RECORDS PROVIDED START

-- pv_equiv track=rewrite | github.com/UA-1183-PythonFundamentals/ua1183pf_hw | hw/hw03/Yenot52/Yenot52 hw3.py | analyze_number
-- ===== SOURCE A (Python) =====
-- def analyze_number(number):
--   """Analyzes a four-digital integer.
--   Args:
--       number: A four-digit integer
--
--   Returns:
--       A tuple containing:
--           - The product of the digits.
--           - The number in reverse order.
--           - The digits serted in ascending order.
--   """
--   if not (1000 <= number <= 9999):
--     raise ValueError("Input must be a four-digital number")
--
--   digits = [int(d) for d in str(number)]
--
--   product = 1
--   for digit in digits:
--     product *= digit
--
--   #2.2 and 2.3
--
--   reversed_number = int(str(number)[::-1])
--
--   sorted_digits = sorted(digits)
--
--   return product, reversed_number, sorted_digits
-- ===== SOURCE B (Python) =====
-- def analyze_number(number):
--     """Same contract as A, but extracts digits arithmetically with divmod:
--     one loop accumulates the product, builds the reversed number as
--     rev = rev*10 + d, and collects the digits; no string conversion."""
--     if not (1000 <= number <= 9999):
--         raise ValueError("Input must be a four-digital number")
--     n = number
--     product = 1
--     rev = 0
--     digits = []
--     while n > 0:
--         n, d = divmod(n, 10)
--         product *= d
--         rev = rev * 10 + d
--         digits.append(d)
--     digits.sort()
--     return product, rev, digits
-- ===== Notes on version B (the rewrite author's own statement) =====
-- stated objective: idiomatic
-- what changed: Digits are extracted arithmetically in one divmod loop that simultaneously accumulates the product, builds the reversed number by shift-and-add, and collects the digits, replacing A's string conversion, string slicing and re-parsing.
import Mathlib
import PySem

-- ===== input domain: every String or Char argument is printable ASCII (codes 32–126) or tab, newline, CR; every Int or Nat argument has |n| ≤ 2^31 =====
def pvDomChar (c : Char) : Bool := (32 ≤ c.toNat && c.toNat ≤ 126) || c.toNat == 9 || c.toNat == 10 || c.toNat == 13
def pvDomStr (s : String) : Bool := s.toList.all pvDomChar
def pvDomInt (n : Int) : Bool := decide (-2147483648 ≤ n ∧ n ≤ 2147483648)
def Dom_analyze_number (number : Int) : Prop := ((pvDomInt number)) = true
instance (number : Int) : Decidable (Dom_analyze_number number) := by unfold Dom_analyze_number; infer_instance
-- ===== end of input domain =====

-- B replaces A's string conversion/slicing/re-parsing by one arithmetic divmod loop; A raises ValueError outside 1000..9999, excluded by Pre_.

-- ===== PORT A =====
-- digits = [int(d) for d in str(number)]; inside Pre_ every char of str(number) is a digit, so int(d) = ofChars? [c] and the getD 0 default never fires
def analyze_number (number : Int) : Int × Int × List Int :=
  let digits := (PySem.Int.toChars number).map (fun c => (PySem.Int.ofChars? [c]).getD 0)
  let product := digits.foldl (fun p d => p * d) 1
  -- str(number)[::-1] reverses the char list; int(...) = ofChars?, total inside Pre_ (a non-empty digit string)
  let reversed_number := (PySem.Int.ofChars? ((PySem.Int.toChars number).reverse)).getD 0
  let sorted_digits := PySem.List.sorted digits (fun x => x) false
  (product, reversed_number, sorted_digits)

-- ===== PORT B =====
-- the while loop of Source B: n, d = divmod(n, 10); product *= d; rev = rev*10 + d; digits.append(d)
-- fuel = n.toNat is a totality guard only: n strictly decreases while staying nonnegative, so fuel never runs out
def analyzeLoopB (fuel : Nat) (n product rev : Int) (digits : List Int) : Int × Int × List Int :=
  match fuel with
  | 0 => (product, rev, digits)
  | fuel + 1 =>
    if 0 < n then
      let d := PySem.Int.mod n 10
      analyzeLoopB fuel (PySem.Int.floordiv n 10) (product * d) (rev * 10 + d) (digits ++ [d])
    else
      (product, rev, digits)

def analyze_number_alt (number : Int) : Int × Int × List Int :=
  let r := analyzeLoopB number.toNat number 1 0 []
  (r.1, r.2.1, PySem.List.sorted r.2.2 (fun x => x) false)

-- ===== PRECONDITION & SPEC =====
-- Pre_ excludes exactly the inputs on which A raises ValueError (number not in 1000..9999)
def Pre_analyze_number (number : Int) : Prop := 1000 ≤ number ∧ number ≤ 9999
instance (number : Int) : Decidable (Pre_analyze_number number) := by unfold Pre_analyze_number; infer_instance
def pvWitness_analyze_number : Int := (1729)

def Spec_analyze_number (number : Int) (out : Int × Int × List Int) : Prop := out = analyze_number_alt number
instance (number : Int) (out : Int × Int × List Int) : Decidable (Spec_analyze_number number out) := by unfold Spec_analyze_number; infer_instance

-- ===== CLAIM (what is proved, stated in full; the proofs are below) =====
def Claim_equal_analyze_number : Prop := ∀ (number : Int), Dom_analyze_number number → Pre_analyze_number number → Spec_analyze_number number (analyze_number number)

-- ===== LEMMAS AND PROOFS =====

-- one step of Nat.toDigitsCore with positive fuel
theorem toDigitsCore_succ (f n : Nat) (ds : List Char) :
    Nat.toDigitsCore 10 (f + 1) n ds =
      if n / 10 = 0 then (n % 10).digitChar :: ds
      else Nat.toDigitsCore 10 f (n / 10) ((n % 10).digitChar :: ds) := by
  conv_lhs => rw [Nat.toDigitsCore]

-- str(N) for a four-digit N, digit by digit
theorem toDigits_four (a b c d : Nat) (ha1 : 1 ≤ a) (ha : a < 10) (hb : b < 10) (hc : c < 10) (hd : d < 10) :
    Nat.toDigits 10 (1000 * a + 100 * b + 10 * c + d) =
      [a.digitChar, b.digitChar, c.digitChar, d.digitChar] := by
  set N := 1000 * a + 100 * b + 10 * c + d with hN
  unfold Nat.toDigits
  obtain ⟨f, hf⟩ : ∃ f, N + 1 = f + 1 + 1 + 1 + 1 := ⟨N - 3, by omega⟩
  rw [hf, toDigitsCore_succ, if_neg (by omega), show N / 10 = 100 * a + 10 * b + c by omega,
    show N % 10 = d by omega,
    toDigitsCore_succ, if_neg (by omega), show (100 * a + 10 * b + c) / 10 = 10 * a + b by omega,
    show (100 * a + 10 * b + c) % 10 = c by omega,
    toDigitsCore_succ, if_neg (by omega), show (10 * a + b) / 10 = a by omega,
    show (10 * a + b) % 10 = b by omega,
    toDigitsCore_succ, if_pos (by omega), show a % 10 = a by omega]

-- int(d) on one decimal digit character
theorem ofChars_one_digit : ∀ k : Nat, k < 10 →
    PySem.Int.ofChars? [k.digitChar] = some (k : Int) := by decide

-- int(s) on four decimal digit characters (leading zeros allowed, as in Python)
set_option maxRecDepth 40000 in
theorem ofChars_four_digits : ∀ p : Nat, p < 10 → ∀ q : Nat, q < 10 → ∀ r : Nat, r < 10 → ∀ s : Nat, s < 10 →
    PySem.Int.ofChars? [p.digitChar, q.digitChar, r.digitChar, s.digitChar]
      = some ((((p : Int) * 10 + q) * 10 + r) * 10 + s) := by decide

-- one iteration of Source B's while loop (fuel positive, n positive)
theorem analyzeLoopB_succ (f : Nat) (n p r : Int) (ds : List Int) (hf : 0 < f) (hn : 0 < n) :
    analyzeLoopB f n p r ds =
      analyzeLoopB (f - 1) (PySem.Int.floordiv n 10) (p * PySem.Int.mod n 10)
        (r * 10 + PySem.Int.mod n 10) (ds ++ [PySem.Int.mod n 10]) := by
  cases f with
  | zero => omega
  | succ f => simp [analyzeLoopB, hn]

-- the loop exits as soon as n = 0, whatever fuel is left
theorem analyzeLoopB_zero (f : Nat) (p r : Int) (ds : List Int) :
    analyzeLoopB f 0 p r ds = (p, r, ds) := by
  cases f <;> simp [analyzeLoopB]

-- mod/floordiv of a nonneg cast by 10, in omega-friendly form
theorem mod_cast10 (m : Nat) : PySem.Int.mod (m : Int) 10 = (m : Int) % 10 :=
  PySem.Int.mod_eq_emod_of_pos (by omega)
theorem floordiv_cast10 (m : Nat) : PySem.Int.floordiv (m : Int) 10 = (m : Int) / 10 :=
  PySem.Int.floordiv_eq_ediv_of_pos (by omega)

-- the whole equivalence, with the four digits abstracted
theorem analyze_eq_of_digits (a b c d : Nat) (ha1 : 1 ≤ a) (ha : a < 10) (hb : b < 10) (hc : c < 10) (hd : d < 10) :
    analyze_number ((1000 * a + 100 * b + 10 * c + d : Nat) : Int)
      = analyze_number_alt ((1000 * a + 100 * b + 10 * c + d : Nat) : Int) := by
  set N := 1000 * a + 100 * b + 10 * c + d with hN
  -- A side: str(N) is the four digit chars
  have hchars : PySem.Int.toChars (N : Int) = [a.digitChar, b.digitChar, c.digitChar, d.digitChar] := by
    unfold PySem.Int.toChars
    rw [if_neg (by omega)]
    simpa using toDigits_four a b c d ha1 ha hb hc hd
  -- B side: unfold the four loop iterations
  have hfuel : (N : Int).toNat = N := Int.toNat_natCast N
  have hB : analyzeLoopB N (N : Int) 1 0 [] =
      ((1 * d * c * b * a : Int), (((0 * 10 + (d : Int)) * 10 + c) * 10 + b) * 10 + a,
        [(d : Int), c, b, a]) := by
    rw [analyzeLoopB_succ _ _ _ _ _ (by omega) (by exact_mod_cast (by omega : (0:Int) < (N:Int)))]
    rw [mod_cast10, floordiv_cast10,
      show ((N : Int)) % 10 = (d : Int) by omega,
      show ((N : Int)) / 10 = ((100 * a + 10 * b + c : Nat) : Int) by push_cast; omega]
    rw [analyzeLoopB_succ _ _ _ _ _ (by omega) (by push_cast; omega)]
    rw [mod_cast10, floordiv_cast10,
      show (((100 * a + 10 * b + c : Nat) : Int)) % 10 = (c : Int) by push_cast; omega,
      show (((100 * a + 10 * b + c : Nat) : Int)) / 10 = ((10 * a + b : Nat) : Int) by push_cast; omega]
    rw [analyzeLoopB_succ _ _ _ _ _ (by omega) (by push_cast; omega)]
    rw [mod_cast10, floordiv_cast10,
      show (((10 * a + b : Nat) : Int)) % 10 = (b : Int) by push_cast; omega,
      show (((10 * a + b : Nat) : Int)) / 10 = ((a : Nat) : Int) by push_cast; omega]
    rw [analyzeLoopB_succ _ _ _ _ _ (by omega) (by omega)]
    rw [mod_cast10, floordiv_cast10,
      show (((a : Nat) : Int)) % 10 = (a : Int) by omega,
      show (((a : Nat) : Int)) / 10 = (0 : Int) by omega]
    rw [analyzeLoopB_zero]
    simp
  unfold analyze_number analyze_number_alt
  rw [hchars, hfuel, hB]
  simp only [List.map, List.reverse_cons, List.reverse_nil, List.nil_append, List.cons_append,
    List.foldl,
    ofChars_one_digit a (by omega), ofChars_one_digit b (by omega),
    ofChars_one_digit c (by omega), ofChars_one_digit d (by omega),
    ofChars_four_digits d (by omega) c (by omega) b (by omega) a (by omega),
    Option.getD_some]
  refine Prod.ext (by ring) (Prod.ext (by ring) ?_)
  exact PySem.List.sorted_eq_sorted_of_perm _ _ _ (fun _ _ h => h)
    ((List.reverse_perm [(a : Int), b, c, d]).symm)

-- ===== VERDICT (by name: the statement is the Claim_ definition above) =====
theorem analyze_number_spec : Claim_equal_analyze_number := by
  intro number _ hpre
  obtain ⟨h1, h2⟩ := hpre
  unfold Spec_analyze_number
  have key := analyze_eq_of_digits (number.toNat / 1000) (number.toNat / 100 % 10)
    (number.toNat / 10 % 10) (number.toNat % 10)
    (by omega) (by omega) (by omega) (by omega) (by omega)
  have hrepr : ((1000 * (number.toNat / 1000) + 100 * (number.toNat / 100 % 10)
      + 10 * (number.toNat / 10 % 10) + number.toNat % 10 : Nat) : Int) = number := by
    push_cast; omega
  rwa [hrepr] at key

RECORDS PROVIDED END

WHAT YOU HAVE TO DO = Locate the line with "(number.toNat / 10 % 10) (number.toNat" in the entries above; extract it and every line after it, verbatim.

RESPONSE FOR THIS EXERCISE =
    (number.toNat / 10 % 10) (number.toNat % 10)
    (by omega) (by omega) (by omega) (by omega) (by omega)
  have hrepr : ((1000 * (number.toNat / 1000) + 100 * (number.toNat / 100 % 10)
      + 10 * (number.toNat / 10 % 10) + number.toNat % 10 : Nat) : Int) = number := by
    push_cast; omega
  rwa [hrepr] at key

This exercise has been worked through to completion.